Contudo, na dinâmica da natureza humana as certezas estão sempre caminhando para o poente, evidenciando a característica (perenemente) em construção da cultura. Novos despertares surgem da fadiga e entropia de modelos que descobrimos incompletos ou inadequados.

A média da cultura assimilada pelo Constituinte de 1988 produziu um texto constitucional repleto de inclusões no que se refere à família, principalmente. Do monopólio do casamento como conceito de família, por exemplo, passamos aos arranjos familiares plurais e multi-facetados.
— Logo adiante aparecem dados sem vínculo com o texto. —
-- pv_equiv track=rewrite | github.com/oskros/Project_euler | helper.py | ordered_set_partitions
-- ===== SOURCE A (Python) =====
-- def ordered_set_partitions(lst):
--     if not lst:
--         return []
--
--     out = []
--     for idx in range(len(lst)-1):
--         out.append([lst[:idx+1]] + [lst[idx+1:]])
--         for part in ordered_set_partitions(lst[idx + 1:]):
--             out.append([lst[:idx + 1]] + part)
--
--     return out
-- ===== SOURCE B (Python) =====
-- def ordered_set_partitions(lst):
--     # Bottom-up table over suffixes: F[0] holds ALL compositions (including the
--     # single-block one) of the current suffix; built right-to-left, no recursion.
--     if not lst:
--         return []
--     F = []
--     suffix = []
--     for x in reversed(lst):
--         suffix = [x] + suffix
--         cur = [[suffix]]
--         for j, Fk in enumerate(F):
--             block = suffix[:j + 1]
--             for c in Fk:
--                 cur.append([block] + c)
--         F = [cur] + F
--     return F[0][1:]
-- ===== Notes on version B (the rewrite author's own statement) =====
-- stated objective: alternative
-- what changed: Replaces A's top-down recursion that re-solves every suffix exponentially often by a single right-to-left pass that fills a table of all compositions of each suffix once (dynamic programming), reading shorter-suffix results from the table instead of recursing.
import Mathlib
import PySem

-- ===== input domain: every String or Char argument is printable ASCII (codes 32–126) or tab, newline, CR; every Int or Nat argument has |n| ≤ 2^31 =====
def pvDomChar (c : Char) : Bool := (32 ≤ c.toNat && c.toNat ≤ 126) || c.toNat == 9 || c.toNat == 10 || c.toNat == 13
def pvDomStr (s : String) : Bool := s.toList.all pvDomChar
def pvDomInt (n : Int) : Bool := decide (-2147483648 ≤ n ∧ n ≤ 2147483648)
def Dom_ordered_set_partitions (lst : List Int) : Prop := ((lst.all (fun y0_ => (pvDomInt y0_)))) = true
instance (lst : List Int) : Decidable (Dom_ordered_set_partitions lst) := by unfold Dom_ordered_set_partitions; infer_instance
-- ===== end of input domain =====

-- B replaces A's re-slicing recursion by one right-to-left pass filling a table of
-- suffix compositions, each suffix solved once (objective: alternative).

-- ===== PORT A =====
-- literal transliteration of A: range(len(lst)-1) is List.range (lst.length - 1)
-- (attach only carries the membership fact used for termination); the slices
-- lst[:idx+1] / lst[idx+1:] with nonnegative in-range bounds are take/drop (exact).
def ordered_set_partitions (lst : List Int) : List (List (List Int)) :=
  if lst.isEmpty then []
  else
    (List.range (lst.length - 1)).attach.foldl
      (fun out p =>
        out ++ ([lst.take (p.1 + 1), lst.drop (p.1 + 1)] ::
          (ordered_set_partitions (lst.drop (p.1 + 1))).map
            (fun part => lst.take (p.1 + 1) :: part)))
      []
termination_by lst.length
decreasing_by
  have h := List.mem_range.mp p.2
  simp only [List.length_drop]
  omega

-- ===== PORT B =====
-- one loop iteration of Source B: suffix = [x] + suffix; cur = [[suffix]];
-- for j, Fk in enumerate(F): block = suffix[:j+1]; for c in Fk: cur.append([block]+c);
-- F = [cur] + F
def altStep (st : List Int × List (List (List (List Int)))) (x : Int) :
    List Int × List (List (List (List Int))) :=
  let suffix := x :: st.1
  let cur := (PySem.List.enumerate st.2 0).foldl
    (fun cur p =>
      p.2.foldl (fun cur c =>
        cur ++ [PySem.List.slice suffix none (some (p.1 + 1)) :: c]) cur)
    [[suffix]]
  (suffix, cur :: st.2)

-- F[0] is in range in the non-empty branch, so the total pyGetD is exact; F[0][1:] is slice 1 none
def ordered_set_partitions_alt (lst : List Int) : List (List (List Int)) :=
  if lst.isEmpty then []
  else
    let st := lst.reverse.foldl altStep ([], [])
    PySem.List.slice (PySem.List.pyGetD st.2 0 []) (some 1) none

-- ===== PRECONDITION & SPEC =====
def Spec_ordered_set_partitions (lst : List Int) (out : List (List (List Int))) : Prop := out = ordered_set_partitions_alt lst
instance (lst : List Int) (out : List (List (List Int))) : Decidable (Spec_ordered_set_partitions lst out) := by unfold Spec_ordered_set_partitions; infer_instance

-- ===== CLAIM (what is proved, stated in full; the proofs are below) =====
def Claim_equal_ordered_set_partitions : Prop := ∀ (lst : List Int), Dom_ordered_set_partitions lst → Spec_ordered_set_partitions lst (ordered_set_partitions lst)

-- ===== LEMMAS AND PROOFS =====

-- the table entry B maintains for a (nonempty) suffix s
def tabOf (s : List Int) : List (List (List Int)) := [s] :: ordered_set_partitions s

-- the nonempty suffixes of r, longest first
def suffs : List Int → List (List Int)
  | [] => []
  | x :: r => (x :: r) :: suffs r

theorem suffs_length (r : List Int) : (suffs r).length = r.length := by
  induction r with
  | nil => rfl
  | cons x r ih => simp [suffs, ih]

theorem suffs_getElem (r : List Int) (j : Nat) (h : j < (suffs r).length) :
    (suffs r)[j] = r.drop j := by
  induction r generalizing j with
  | nil => simp [suffs] at h
  | cons x r ih =>
    cases j with
    | zero => simp [suffs]
    | succ j => simpa [suffs] using ih j (by simpa [suffs] using h)

theorem A_cons (x : Int) (r : List Int) :
    ordered_set_partitions (x :: r) =
      (List.range r.length).flatMap (fun j =>
        [(x :: r).take (j + 1), (x :: r).drop (j + 1)] ::
          (ordered_set_partitions ((x :: r).drop (j + 1))).map
            (fun part => (x :: r).take (j + 1) :: part)) := by
  conv_lhs => rw [ordered_set_partitions]
  simp only [List.isEmpty_cons, Bool.false_eq_true, if_false, List.length_cons]
  rw [List.foldl_attach (f := fun out j =>
    out ++ ([(x :: r).take (j + 1), (x :: r).drop (j + 1)] ::
      (ordered_set_partitions ((x :: r).drop (j + 1))).map
        (fun part => (x :: r).take (j + 1) :: part)))]
  rw [PySem.List.foldl_append_eq_flatMap]
  simp

theorem cur_eq (x : Int) (r : List Int) :
    (PySem.List.enumerate ((suffs r).map tabOf) 0).foldl
      (fun cur p =>
        p.2.foldl (fun cur c =>
          cur ++ [PySem.List.slice (x :: r) none (some (p.1 + 1)) :: c]) cur)
      [[x :: r]]
    = tabOf (x :: r) := by
  rw [PySem.List.foldl_congr_mem _ _
    (fun cur (p : Int × List (List (List Int))) =>
      cur ++ p.2.map (fun c => PySem.List.slice (x :: r) none (some (p.1 + 1)) :: c)) _
    (fun acc p _ => PySem.List.foldl_append_singleton_eq_map _ _ _)]
  rw [PySem.List.foldl_append_eq_flatMap]
  rw [PySem.List.enumerate_eq_map_pyRange (d := ([] : List (List (List Int))))]
  rw [List.flatMap_map]
  have hlen : PySem.List.len ((suffs r).map tabOf) = (r.length : Int) := by
    simp [PySem.List.len_eq, suffs_length]
  rw [hlen, PySem.List.pyRange_one]
  rw [List.flatMap_map]
  have hcongr : ∀ j ∈ List.range (((r.length : Int) - 0).toNat),
      (PySem.List.pyGetD ((suffs r).map tabOf) ((0 : Int) + j) []).map
        (fun c => PySem.List.slice (x :: r) none (some ((0 : Int) + j + 1)) :: c)
      = [(x :: r).take (j + 1), (x :: r).drop (j + 1)] ::
          (ordered_set_partitions ((x :: r).drop (j + 1))).map
            (fun part => (x :: r).take (j + 1) :: part) := by
    intro j hj
    have hjr : j < r.length := by
      have := List.mem_range.mp hj; omega
    have hjs : j < (suffs r).length := by simpa [suffs_length] using hjr
    have hget : PySem.List.pyGetD ((suffs r).map tabOf) ((0 : Int) + j) [] = tabOf (r.drop j) := by
      rw [zero_add, PySem.List.pyGetD_natCast,
        List.getD_eq_getElem _ _ (by simpa using hjs),
        List.getElem_map, suffs_getElem r j hjs]
    have hslice : PySem.List.slice (x :: r) none (some ((0 : Int) + j + 1))
        = (x :: r).take (j + 1) := by
      rw [zero_add, show ((j : Int) + 1) = ((j + 1 : Nat) : Int) by push_cast; ring,
        PySem.List.slice_to_natCast]
    simp only [hget, hslice, tabOf, List.map_cons, List.drop_succ_cons]
  rw [List.flatMap_congr hcongr]
  have : ((r.length : Int) - 0).toNat = r.length := by omega
  rw [this, ← A_cons x r, tabOf]
  rfl

-- the loop invariant of B: after consuming lst (right to left), the state is
-- (lst, the table tabOf over all nonempty suffixes of lst, longest first)
theorem alt_inv (lst : List Int) :
    lst.reverse.foldl altStep ([], []) = (lst, (suffs lst).map tabOf) := by
  induction lst with
  | nil => simp [suffs]
  | cons x r ih =>
    rw [List.reverse_cons, List.foldl_append, ih]
    show altStep (r, (suffs r).map tabOf) x = _
    unfold altStep
    simp only [suffs, List.map_cons]
    exact congrArg _ (congrArg (· :: _) (cur_eq x r))

theorem ordered_set_partitions_spec : Claim_equal_ordered_set_partitions := by
  intro lst _
  unfold Spec_ordered_set_partitions ordered_set_partitions_alt
  cases lst with
  | nil => simp [ordered_set_partitions]
  | cons x r =>
    simp only [List.isEmpty_cons, Bool.false_eq_true, if_false, alt_inv]
    rw [show ((suffs (x :: r)).map tabOf) = tabOf (x :: r) :: (suffs r).map tabOf by
      simp [suffs]]
    rw [PySem.List.pyGetD_zero_cons, PySem.List.slice_from_one, tabOf]
    rfl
Ainda assim, obviamente, tampouco a Constituição de 1988 está completa e acabada: "todas as gerações posteriores enfrentarão a tarefa de atualizar a substância normativa inesgotável do sistema de direitos estatuído no documento da constituição"6. E, mais

O ato da fundação da constituição é sentido como um corte na história nacional, e isso não é resultado de um mero acaso, pois, através dele, se fundamentou novo tipo de prática com significado para a história mun-dial. E o sentido performativo desta prática destinada a produzir uma comunidade política de cidadãos livres e iguais, que se determinam a si mesmos, foi apenas enunciado no teor da constituição. Ele continua dependente de uma explicação reiterada, no decorrer das posteriores aplicações, interpretações e complementações das normas constitucionais.7O próprio conceito de família, que perdeu coincidência exclusiva com o casamento, tornou-se indeterminado para permitir seu preen-chimento ulterior com valores e aspirações presentes em diferentes momentos históricos. E tal preenchimento, diga-se, autoriza que se leve em consideração a época, o paradigma presente, a perspectiva do intérprete, os atores e as forças que atuam, o que definirá tanto a interpretação quanto a base dela. Desgarra-se, portanto, da mens legislatori contemporânea da promulgação, pensada eventualmente em sentido diverso.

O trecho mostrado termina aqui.